#### Exercise
The reply should hold only the lines below from the one with "-- ===== VERDICT" to the end, each copied exactly.

(Data extracted from a collection)
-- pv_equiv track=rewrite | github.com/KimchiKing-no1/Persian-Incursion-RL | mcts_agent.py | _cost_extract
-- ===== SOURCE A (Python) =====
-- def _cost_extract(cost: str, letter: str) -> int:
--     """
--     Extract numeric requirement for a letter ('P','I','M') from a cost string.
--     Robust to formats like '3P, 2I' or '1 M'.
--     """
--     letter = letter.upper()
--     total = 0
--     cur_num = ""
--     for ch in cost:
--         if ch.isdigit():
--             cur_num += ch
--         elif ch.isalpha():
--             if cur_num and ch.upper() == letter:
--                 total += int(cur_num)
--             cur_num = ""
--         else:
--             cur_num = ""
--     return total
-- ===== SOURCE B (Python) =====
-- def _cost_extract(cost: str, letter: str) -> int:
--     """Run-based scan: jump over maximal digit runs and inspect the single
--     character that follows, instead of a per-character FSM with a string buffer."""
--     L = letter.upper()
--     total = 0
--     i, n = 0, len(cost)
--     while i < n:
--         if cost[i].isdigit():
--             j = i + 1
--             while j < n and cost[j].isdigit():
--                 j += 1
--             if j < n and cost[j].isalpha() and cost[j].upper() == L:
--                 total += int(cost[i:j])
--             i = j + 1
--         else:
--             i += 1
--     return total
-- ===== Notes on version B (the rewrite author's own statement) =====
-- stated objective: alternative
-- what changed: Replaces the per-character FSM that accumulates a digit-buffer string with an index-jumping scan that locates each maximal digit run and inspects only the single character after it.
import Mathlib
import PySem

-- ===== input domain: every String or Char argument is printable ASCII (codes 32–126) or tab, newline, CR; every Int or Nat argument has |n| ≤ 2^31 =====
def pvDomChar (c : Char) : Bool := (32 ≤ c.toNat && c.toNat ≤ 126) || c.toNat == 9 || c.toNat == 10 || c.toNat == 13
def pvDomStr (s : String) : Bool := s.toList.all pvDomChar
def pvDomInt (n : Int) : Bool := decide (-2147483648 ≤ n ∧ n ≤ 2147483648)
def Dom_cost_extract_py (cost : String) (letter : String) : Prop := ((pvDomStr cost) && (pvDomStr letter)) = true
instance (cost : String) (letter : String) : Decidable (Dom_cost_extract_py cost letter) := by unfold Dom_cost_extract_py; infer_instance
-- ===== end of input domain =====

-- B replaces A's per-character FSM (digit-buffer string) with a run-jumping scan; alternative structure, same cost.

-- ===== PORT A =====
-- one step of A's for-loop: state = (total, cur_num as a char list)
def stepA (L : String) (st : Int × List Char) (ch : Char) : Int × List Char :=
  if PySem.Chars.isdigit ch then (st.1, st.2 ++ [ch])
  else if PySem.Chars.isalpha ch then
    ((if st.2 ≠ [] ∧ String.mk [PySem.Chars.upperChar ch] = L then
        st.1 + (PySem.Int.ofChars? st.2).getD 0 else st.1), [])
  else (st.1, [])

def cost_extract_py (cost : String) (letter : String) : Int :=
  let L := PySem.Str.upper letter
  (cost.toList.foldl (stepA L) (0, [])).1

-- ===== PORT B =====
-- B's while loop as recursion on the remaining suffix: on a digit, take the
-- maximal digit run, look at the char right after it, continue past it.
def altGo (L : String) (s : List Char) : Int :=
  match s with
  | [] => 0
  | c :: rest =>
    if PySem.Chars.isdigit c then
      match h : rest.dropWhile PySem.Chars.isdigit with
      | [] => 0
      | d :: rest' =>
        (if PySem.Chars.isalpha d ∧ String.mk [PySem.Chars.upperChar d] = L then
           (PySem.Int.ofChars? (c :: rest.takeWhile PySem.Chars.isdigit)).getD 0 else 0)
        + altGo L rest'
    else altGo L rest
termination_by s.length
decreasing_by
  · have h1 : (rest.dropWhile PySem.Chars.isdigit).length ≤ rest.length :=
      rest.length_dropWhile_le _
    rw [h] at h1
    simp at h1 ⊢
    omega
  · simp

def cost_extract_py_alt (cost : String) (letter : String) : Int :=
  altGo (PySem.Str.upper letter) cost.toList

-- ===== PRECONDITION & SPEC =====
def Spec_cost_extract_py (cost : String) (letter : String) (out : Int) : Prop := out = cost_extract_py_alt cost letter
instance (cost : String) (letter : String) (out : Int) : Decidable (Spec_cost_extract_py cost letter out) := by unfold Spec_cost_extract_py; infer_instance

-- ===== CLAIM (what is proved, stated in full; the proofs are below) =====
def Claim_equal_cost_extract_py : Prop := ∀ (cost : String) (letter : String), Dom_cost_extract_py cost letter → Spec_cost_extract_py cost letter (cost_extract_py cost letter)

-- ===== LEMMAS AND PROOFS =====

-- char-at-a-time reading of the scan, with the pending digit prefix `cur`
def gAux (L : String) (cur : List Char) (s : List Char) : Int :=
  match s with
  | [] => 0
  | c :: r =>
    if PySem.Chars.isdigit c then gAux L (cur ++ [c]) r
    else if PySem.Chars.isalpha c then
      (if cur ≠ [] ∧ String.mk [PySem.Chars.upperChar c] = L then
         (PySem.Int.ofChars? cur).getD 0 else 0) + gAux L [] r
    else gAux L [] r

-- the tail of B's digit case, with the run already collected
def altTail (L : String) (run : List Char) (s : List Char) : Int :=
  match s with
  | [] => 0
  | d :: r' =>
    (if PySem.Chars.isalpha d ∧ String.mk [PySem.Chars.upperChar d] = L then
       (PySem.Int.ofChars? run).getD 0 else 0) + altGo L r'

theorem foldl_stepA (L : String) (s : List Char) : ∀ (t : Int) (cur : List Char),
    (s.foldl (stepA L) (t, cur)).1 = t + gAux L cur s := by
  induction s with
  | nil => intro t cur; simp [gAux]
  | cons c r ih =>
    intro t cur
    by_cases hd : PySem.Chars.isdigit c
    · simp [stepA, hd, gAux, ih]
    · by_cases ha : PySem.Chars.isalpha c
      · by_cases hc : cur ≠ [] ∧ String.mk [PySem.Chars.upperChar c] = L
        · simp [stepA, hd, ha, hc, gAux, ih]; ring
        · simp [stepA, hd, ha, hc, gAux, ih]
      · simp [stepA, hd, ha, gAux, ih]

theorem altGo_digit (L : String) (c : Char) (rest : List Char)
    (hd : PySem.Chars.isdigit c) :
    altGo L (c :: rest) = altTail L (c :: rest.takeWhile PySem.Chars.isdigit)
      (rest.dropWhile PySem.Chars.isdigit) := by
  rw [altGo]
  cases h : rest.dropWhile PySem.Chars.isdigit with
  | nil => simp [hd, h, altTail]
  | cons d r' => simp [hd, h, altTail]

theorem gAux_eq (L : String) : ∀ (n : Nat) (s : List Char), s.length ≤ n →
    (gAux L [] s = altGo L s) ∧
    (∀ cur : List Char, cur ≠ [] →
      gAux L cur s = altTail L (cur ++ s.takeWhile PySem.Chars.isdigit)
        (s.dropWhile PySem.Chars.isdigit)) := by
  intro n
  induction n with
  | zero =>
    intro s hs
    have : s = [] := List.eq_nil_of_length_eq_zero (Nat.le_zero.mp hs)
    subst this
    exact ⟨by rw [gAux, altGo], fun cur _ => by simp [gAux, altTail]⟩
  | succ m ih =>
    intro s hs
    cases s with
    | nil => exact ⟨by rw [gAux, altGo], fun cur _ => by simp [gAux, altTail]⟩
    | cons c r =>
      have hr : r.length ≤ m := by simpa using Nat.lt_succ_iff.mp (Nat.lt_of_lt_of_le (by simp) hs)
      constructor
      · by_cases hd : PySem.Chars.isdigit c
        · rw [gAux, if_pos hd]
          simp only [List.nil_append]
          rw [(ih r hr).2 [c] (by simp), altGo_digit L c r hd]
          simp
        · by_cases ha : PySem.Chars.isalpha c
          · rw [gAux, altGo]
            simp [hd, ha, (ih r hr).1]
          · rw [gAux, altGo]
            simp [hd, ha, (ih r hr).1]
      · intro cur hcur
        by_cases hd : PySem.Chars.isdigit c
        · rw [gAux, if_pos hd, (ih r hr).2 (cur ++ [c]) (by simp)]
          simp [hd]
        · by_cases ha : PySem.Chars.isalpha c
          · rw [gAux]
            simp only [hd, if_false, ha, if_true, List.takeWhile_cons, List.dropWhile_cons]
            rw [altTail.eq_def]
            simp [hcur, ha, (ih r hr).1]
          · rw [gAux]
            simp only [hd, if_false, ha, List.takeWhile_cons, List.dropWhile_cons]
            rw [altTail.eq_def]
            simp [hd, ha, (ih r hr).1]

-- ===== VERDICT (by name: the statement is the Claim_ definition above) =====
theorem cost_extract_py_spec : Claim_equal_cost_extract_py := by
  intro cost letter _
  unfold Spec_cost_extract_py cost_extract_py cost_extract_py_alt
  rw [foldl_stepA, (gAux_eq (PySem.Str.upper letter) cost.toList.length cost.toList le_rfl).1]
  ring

#### Output of the exercise
-- ===== VERDICT (by name: the statement is the Claim_ definition above) =====
theorem cost_extract_py_spec : Claim_equal_cost_extract_py := by
  intro cost letter _
  unfold Spec_cost_extract_py cost_extract_py cost_extract_py_alt
  rw [foldl_stepA, (gAux_eq (PySem.Str.upper letter) cost.toList.length cost.toList le_rfl).1]
  ring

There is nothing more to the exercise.